Here is the summary of fixes that Claude automatically went on to make:

image5

Step 2f: Re-run and verify (Stage 6)

Claude then reran the tests to show the improvement after the fixes to the skill was made:

image 6

The regression is gone. The TypeBox scenario jumped from 82% to 92%. The file upload scenario went from 85% to 94%. Overall average moved from 89% to 94%.

One stubborn gap remains: Structured logging in routes/hooks is still scoring 0/10 even after the fixes. That's for the next iteration.

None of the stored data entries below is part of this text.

-- pv_equiv track=rewrite | github.com/cmester0/game_experiments | PlanarGraph/Finished2.py | triangulate_graph
-- ===== SOURCE A (Python) =====
-- def calc_neighbors(v, E):
--     return [y for x, y in E if x == v] + [y for y, x in E if x == v]
--
-- def triangulate_graph(G):
--     V,E = G
--     # Cycle is tree + 1 edge (smallest is given by finding the common ancestor)
--     stk = [(0,0)]
--     visited = [False for _ in V]
--     dfs_number = [0 for _ in V]
--     dfs_num = 0
--     cycles = []
--     tree = [0 for _ in V]
--     while len(stk) > 0:
--         node, n_parrent = stk.pop()
--         if visited[node]:
--             cycles.append((node, n_parrent))
--             continue
--         visited[node] = True
--         tree[node] = n_parrent
--
--         dfs_number[node] = dfs_num
--         dfs_num += 1
--         neighbors = calc_neighbors(node,E) # do better!
--         stk = stk + [(y,node) for y in neighbors]
--
--     Eprime = list(E)
--
--     for n, v in sorted(zip(dfs_number, V)):
--         neighbors = list(filter(lambda x: dfs_number[x] > dfs_number[v], sorted(calc_neighbors(v, E), key=lambda x: dfs_number[x]))) # do better!
--         if len(neighbors) > 0:
--             for w, z in zip(neighbors, neighbors[1:] + [neighbors[0]]):
--                 if not (w,z) in Eprime and not (z,w) in Eprime and not z == w:
--                     Eprime.append((w,z))
--
--     return V,Eprime
-- ===== SOURCE B (Python) =====
-- def triangulate_graph(G):
--     V, E = G
--
--     # adjacency index built once (forward and reverse), instead of scanning E per node
--     def adj(pairs):
--         d = {}
--         for a, b in pairs:
--             d.setdefault(a, []).append(b)
--         return d
--
--     out_adj = adj(E)
--     in_adj = adj([(y, x) for x, y in E])
--
--     def neighbors(v):
--         return out_adj.get(v, []) + in_adj.get(v, [])
--
--     visited = [False] * len(V)
--     dfs_number = [0] * len(V)
--     counter = 0
--
--     # recursive DFS; children in reverse neighbor order (= the LIFO visit order)
--     def dfs(node):
--         nonlocal counter
--         if visited[node]:
--             return
--         visited[node] = True
--         dfs_number[node] = counter
--         counter += 1
--         for y in reversed(neighbors(node)):
--             dfs(y)
--
--     dfs(0)
--
--     Eprime = list(E)
--     seen = set(E)
--     seen.update((y, x) for x, y in E)
--     for n, v in sorted(zip(dfs_number, V)):
--         nbrs = [x for x in sorted(neighbors(v), key=lambda x: dfs_number[x])
--                 if dfs_number[x] > dfs_number[v]]
--         m = len(nbrs)
--         for i in range(m):
--             w, z = nbrs[i], nbrs[(i + 1) % m]
--             if w != z and (w, z) not in seen:
--                 Eprime.append((w, z))
--                 seen.add((w, z))
--                 seen.add((z, w))
--     return V, Eprime
-- ===== Notes on version B (the rewrite author's own statement) =====
-- stated objective: faster
-- what changed: Phase 1 is rewritten as a recursive DFS (children taken in reverse neighbor order) instead of A's explicit worklist stack of (node,parent) copies rebuilt by concatenation, and the graph is indexed once into forward/backward adjacency dicts plus a symmetric seen-set of edges, so A's per-node linear scans of E and per-chord membership scans of the growing Eprime list disappear.
import Mathlib
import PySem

Step 2g (optional): Validate across models

Next came the step where Claude tested the evals across multiple models using the following commands:

tessl eval run . --agent=claude:claude-haiku-4-5
tessl eval run . --agent=claude:claude-sonnet-4-6
tessl eval run . --agent=claude:claude-opus-4-6

If Haiku struggles on specific criteria, Claude Code will tell you, and the fix is usually simpler, more explicit phrasing rather than restructuring the whole skill.

Once all three models score well:

tessl skill publish ./skills/fastify

Summary: when to reach for each skill

You want to...Use this skill
Run a full skill optimize end-to-endoptimize-skill-performance-and-instructions
Generate scenarios + first baseline runsetup-skill-performance
You have eval results, want to fix and re-runoptimize-skill-performance
Quickly audit SKILL.md quality (no evals)optimize-skill-instructions
Validate the skill works on Haiku/Sonnet/Opuscompare-skill-model-performance

The fastify-best-practices skill scored a perfect 100% on static review, well-structured description, good trigger terms, clean layout. And it still had a regression in production.

That's the gap skill-optimizer closes. Static review tells you the instructions are well-formed. Evals tell you whether the agent actually follows them. For the production config scenario, the skill took the agent from 41% to 100%, things like env-schema, close-with-grace, and @fastify/under-pressure that the agent simply doesn't reach for without explicit guidance. That gap is impossible to identify without measurement.

For anyone publishing skills to the Tessl registry, running this before you publish is the difference between shipping something that works and shipping something you hope works.